> **The task**:
From the first line to the last, reproduce the records exactly as they appear below.
------
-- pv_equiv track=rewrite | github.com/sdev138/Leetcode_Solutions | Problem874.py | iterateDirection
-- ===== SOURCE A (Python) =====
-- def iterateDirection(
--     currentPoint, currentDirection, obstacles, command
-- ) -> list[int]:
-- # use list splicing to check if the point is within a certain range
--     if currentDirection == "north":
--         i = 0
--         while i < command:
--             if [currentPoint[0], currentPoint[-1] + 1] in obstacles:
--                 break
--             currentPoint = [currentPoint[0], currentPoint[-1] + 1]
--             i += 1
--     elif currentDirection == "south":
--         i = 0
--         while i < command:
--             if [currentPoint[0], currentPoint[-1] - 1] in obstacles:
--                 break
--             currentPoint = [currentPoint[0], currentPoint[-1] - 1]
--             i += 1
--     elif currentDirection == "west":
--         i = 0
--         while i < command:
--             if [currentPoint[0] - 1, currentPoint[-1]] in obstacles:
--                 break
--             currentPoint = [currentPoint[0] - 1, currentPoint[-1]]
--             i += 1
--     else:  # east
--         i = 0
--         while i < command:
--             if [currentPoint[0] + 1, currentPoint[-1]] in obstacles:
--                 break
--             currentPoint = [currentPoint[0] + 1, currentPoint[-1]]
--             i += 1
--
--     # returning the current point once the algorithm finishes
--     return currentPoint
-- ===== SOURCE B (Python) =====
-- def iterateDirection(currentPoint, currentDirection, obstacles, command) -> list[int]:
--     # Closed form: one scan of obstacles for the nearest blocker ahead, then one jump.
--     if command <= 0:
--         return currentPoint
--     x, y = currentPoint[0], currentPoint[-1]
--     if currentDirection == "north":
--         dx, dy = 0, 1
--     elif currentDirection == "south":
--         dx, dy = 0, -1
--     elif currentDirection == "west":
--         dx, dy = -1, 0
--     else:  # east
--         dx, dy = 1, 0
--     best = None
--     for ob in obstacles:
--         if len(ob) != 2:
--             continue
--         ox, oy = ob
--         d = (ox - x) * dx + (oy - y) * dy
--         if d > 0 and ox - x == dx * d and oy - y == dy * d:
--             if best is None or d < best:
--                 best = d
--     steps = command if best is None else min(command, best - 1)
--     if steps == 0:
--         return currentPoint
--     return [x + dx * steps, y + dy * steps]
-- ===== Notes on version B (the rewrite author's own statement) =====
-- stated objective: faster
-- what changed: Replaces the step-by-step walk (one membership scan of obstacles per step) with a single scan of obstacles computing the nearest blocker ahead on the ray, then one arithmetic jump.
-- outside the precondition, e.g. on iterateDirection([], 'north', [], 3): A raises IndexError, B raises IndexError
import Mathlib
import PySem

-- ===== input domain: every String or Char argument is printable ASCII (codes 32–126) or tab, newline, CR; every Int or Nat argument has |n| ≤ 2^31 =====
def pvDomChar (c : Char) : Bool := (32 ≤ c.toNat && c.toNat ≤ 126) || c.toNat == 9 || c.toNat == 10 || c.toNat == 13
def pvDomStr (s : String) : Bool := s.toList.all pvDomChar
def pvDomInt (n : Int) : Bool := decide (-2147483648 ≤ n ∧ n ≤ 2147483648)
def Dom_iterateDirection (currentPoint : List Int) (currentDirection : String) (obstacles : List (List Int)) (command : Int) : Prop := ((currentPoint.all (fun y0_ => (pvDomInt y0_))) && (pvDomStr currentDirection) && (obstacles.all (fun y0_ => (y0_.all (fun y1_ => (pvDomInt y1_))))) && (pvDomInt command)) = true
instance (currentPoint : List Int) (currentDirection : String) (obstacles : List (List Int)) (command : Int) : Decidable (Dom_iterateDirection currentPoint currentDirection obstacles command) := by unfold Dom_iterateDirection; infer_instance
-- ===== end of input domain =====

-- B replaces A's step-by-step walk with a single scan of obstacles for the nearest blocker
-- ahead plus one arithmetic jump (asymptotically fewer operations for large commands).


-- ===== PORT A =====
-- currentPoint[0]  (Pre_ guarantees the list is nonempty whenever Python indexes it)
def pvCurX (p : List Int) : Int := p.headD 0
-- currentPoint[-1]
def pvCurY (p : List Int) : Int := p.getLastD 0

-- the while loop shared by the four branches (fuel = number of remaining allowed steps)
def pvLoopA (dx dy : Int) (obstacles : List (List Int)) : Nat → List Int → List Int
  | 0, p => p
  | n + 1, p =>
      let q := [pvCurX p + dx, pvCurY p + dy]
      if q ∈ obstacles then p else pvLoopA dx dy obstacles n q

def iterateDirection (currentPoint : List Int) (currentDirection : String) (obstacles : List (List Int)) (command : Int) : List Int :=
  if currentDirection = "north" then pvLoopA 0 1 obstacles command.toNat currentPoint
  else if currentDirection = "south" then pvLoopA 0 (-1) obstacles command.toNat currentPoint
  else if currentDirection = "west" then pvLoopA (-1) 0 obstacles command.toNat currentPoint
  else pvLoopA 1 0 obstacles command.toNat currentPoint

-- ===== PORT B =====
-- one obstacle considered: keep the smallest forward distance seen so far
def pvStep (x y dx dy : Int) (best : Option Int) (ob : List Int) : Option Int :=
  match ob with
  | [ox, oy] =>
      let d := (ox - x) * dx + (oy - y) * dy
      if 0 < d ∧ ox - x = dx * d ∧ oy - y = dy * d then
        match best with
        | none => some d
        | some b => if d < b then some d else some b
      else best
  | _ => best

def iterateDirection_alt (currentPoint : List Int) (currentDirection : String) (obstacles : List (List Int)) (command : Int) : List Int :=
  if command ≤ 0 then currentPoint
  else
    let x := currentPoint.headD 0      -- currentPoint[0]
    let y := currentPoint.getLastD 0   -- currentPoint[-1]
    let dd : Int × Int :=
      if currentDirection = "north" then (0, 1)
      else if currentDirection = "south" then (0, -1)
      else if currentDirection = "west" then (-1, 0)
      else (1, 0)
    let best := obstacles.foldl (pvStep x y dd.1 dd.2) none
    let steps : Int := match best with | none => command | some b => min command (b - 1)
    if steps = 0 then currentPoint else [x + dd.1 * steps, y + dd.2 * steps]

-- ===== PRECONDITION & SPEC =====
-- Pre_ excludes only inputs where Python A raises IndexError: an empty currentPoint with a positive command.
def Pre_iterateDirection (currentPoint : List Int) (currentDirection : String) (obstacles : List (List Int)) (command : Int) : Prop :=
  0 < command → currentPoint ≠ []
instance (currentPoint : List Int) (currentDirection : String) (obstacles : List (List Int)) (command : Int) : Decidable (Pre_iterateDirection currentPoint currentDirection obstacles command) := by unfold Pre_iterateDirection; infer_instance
------
> **Task response**:
-- pv_equiv track=rewrite | github.com/sdev138/Leetcode_Solutions | Problem874.py | iterateDirection
-- ===== SOURCE A (Python) =====
-- def iterateDirection(
--     currentPoint, currentDirection, obstacles, command
-- ) -> list[int]:
-- # use list splicing to check if the point is within a certain range
--     if currentDirection == "north":
--         i = 0
--         while i < command:
--             if [currentPoint[0], currentPoint[-1] + 1] in obstacles:
--                 break
--             currentPoint = [currentPoint[0], currentPoint[-1] + 1]
--             i += 1
--     elif currentDirection == "south":
--         i = 0
--         while i < command:
--             if [currentPoint[0], currentPoint[-1] - 1] in obstacles:
--                 break
--             currentPoint = [currentPoint[0], currentPoint[-1] - 1]
--             i += 1
--     elif currentDirection == "west":
--         i = 0
--         while i < command:
--             if [currentPoint[0] - 1, currentPoint[-1]] in obstacles:
--                 break
--             currentPoint = [currentPoint[0] - 1, currentPoint[-1]]
--             i += 1
--     else:  # east
--         i = 0
--         while i < command:
--             if [currentPoint[0] + 1, currentPoint[-1]] in obstacles:
--                 break
--             currentPoint = [currentPoint[0] + 1, currentPoint[-1]]
--             i += 1
--
--     # returning the current point once the algorithm finishes
--     return currentPoint
-- ===== SOURCE B (Python) =====
-- def iterateDirection(currentPoint, currentDirection, obstacles, command) -> list[int]:
--     # Closed form: one scan of obstacles for the nearest blocker ahead, then one jump.
--     if command <= 0:
--         return currentPoint
--     x, y = currentPoint[0], currentPoint[-1]
--     if currentDirection == "north":
--         dx, dy = 0, 1
--     elif currentDirection == "south":
--         dx, dy = 0, -1
--     elif currentDirection == "west":
--         dx, dy = -1, 0
--     else:  # east
--         dx, dy = 1, 0
--     best = None
--     for ob in obstacles:
--         if len(ob) != 2:
--             continue
--         ox, oy = ob
--         d = (ox - x) * dx + (oy - y) * dy
--         if d > 0 and ox - x == dx * d and oy - y == dy * d:
--             if best is None or d < best:
--                 best = d
--     steps = command if best is None else min(command, best - 1)
--     if steps == 0:
--         return currentPoint
--     return [x + dx * steps, y + dy * steps]
-- ===== Notes on version B (the rewrite author's own statement) =====
-- stated objective: faster
-- what changed: Replaces the step-by-step walk (one membership scan of obstacles per step) with a single scan of obstacles computing the nearest blocker ahead on the ray, then one arithmetic jump.
-- outside the precondition, e.g. on iterateDirection([], 'north', [], 3): A raises IndexError, B raises IndexError
import Mathlib
import PySem

-- ===== input domain: every String or Char argument is printable ASCII (codes 32–126) or tab, newline, CR; every Int or Nat argument has |n| ≤ 2^31 =====
def pvDomChar (c : Char) : Bool := (32 ≤ c.toNat && c.toNat ≤ 126) || c.toNat == 9 || c.toNat == 10 || c.toNat == 13
def pvDomStr (s : String) : Bool := s.toList.all pvDomChar
def pvDomInt (n : Int) : Bool := decide (-2147483648 ≤ n ∧ n ≤ 2147483648)
def Dom_iterateDirection (currentPoint : List Int) (currentDirection : String) (obstacles : List (List Int)) (command : Int) : Prop := ((currentPoint.all (fun y0_ => (pvDomInt y0_))) && (pvDomStr currentDirection) && (obstacles.all (fun y0_ => (y0_.all (fun y1_ => (pvDomInt y1_))))) && (pvDomInt command)) = true
instance (currentPoint : List Int) (currentDirection : String) (obstacles : List (List Int)) (command : Int) : Decidable (Dom_iterateDirection currentPoint currentDirection obstacles command) := by unfold Dom_iterateDirection; infer_instance
-- ===== end of input domain =====

-- B replaces A's step-by-step walk with a single scan of obstacles for the nearest blocker
-- ahead plus one arithmetic jump (asymptotically fewer operations for large commands).


-- ===== PORT A =====
-- currentPoint[0]  (Pre_ guarantees the list is nonempty whenever Python indexes it)
def pvCurX (p : List Int) : Int := p.headD 0
-- currentPoint[-1]
def pvCurY (p : List Int) : Int := p.getLastD 0

-- the while loop shared by the four branches (fuel = number of remaining allowed steps)
def pvLoopA (dx dy : Int) (obstacles : List (List Int)) : Nat → List Int → List Int
  | 0, p => p
  | n + 1, p =>
      let q := [pvCurX p + dx, pvCurY p + dy]
      if q ∈ obstacles then p else pvLoopA dx dy obstacles n q

def iterateDirection (currentPoint : List Int) (currentDirection : String) (obstacles : List (List Int)) (command : Int) : List Int :=
  if currentDirection = "north" then pvLoopA 0 1 obstacles command.toNat currentPoint
  else if currentDirection = "south" then pvLoopA 0 (-1) obstacles command.toNat currentPoint
  else if currentDirection = "west" then pvLoopA (-1) 0 obstacles command.toNat currentPoint
  else pvLoopA 1 0 obstacles command.toNat currentPoint

-- ===== PORT B =====
-- one obstacle considered: keep the smallest forward distance seen so far
def pvStep (x y dx dy : Int) (best : Option Int) (ob : List Int) : Option Int :=
  match ob with
  | [ox, oy] =>
      let d := (ox - x) * dx + (oy - y) * dy
      if 0 < d ∧ ox - x = dx * d ∧ oy - y = dy * d then
        match best with
        | none => some d
        | some b => if d < b then some d else some b
      else best
  | _ => best

def iterateDirection_alt (currentPoint : List Int) (currentDirection : String) (obstacles : List (List Int)) (command : Int) : List Int :=
  if command ≤ 0 then currentPoint
  else
    let x := currentPoint.headD 0      -- currentPoint[0]
    let y := currentPoint.getLastD 0   -- currentPoint[-1]
    let dd : Int × Int :=
      if currentDirection = "north" then (0, 1)
      else if currentDirection = "south" then (0, -1)
      else if currentDirection = "west" then (-1, 0)
      else (1, 0)
    let best := obstacles.foldl (pvStep x y dd.1 dd.2) none
    let steps : Int := match best with | none => command | some b => min command (b - 1)
    if steps = 0 then currentPoint else [x + dd.1 * steps, y + dd.2 * steps]

-- ===== PRECONDITION & SPEC =====
-- Pre_ excludes only inputs where Python A raises IndexError: an empty currentPoint with a positive command.
def Pre_iterateDirection (currentPoint : List Int) (currentDirection : String) (obstacles : List (List Int)) (command : Int) : Prop :=
  0 < command → currentPoint ≠ []
instance (currentPoint : List Int) (currentDirection : String) (obstacles : List (List Int)) (command : Int) : Decidable (Pre_iterateDirection currentPoint currentDirection obstacles command) := by unfold Pre_iterateDirection; infer_instance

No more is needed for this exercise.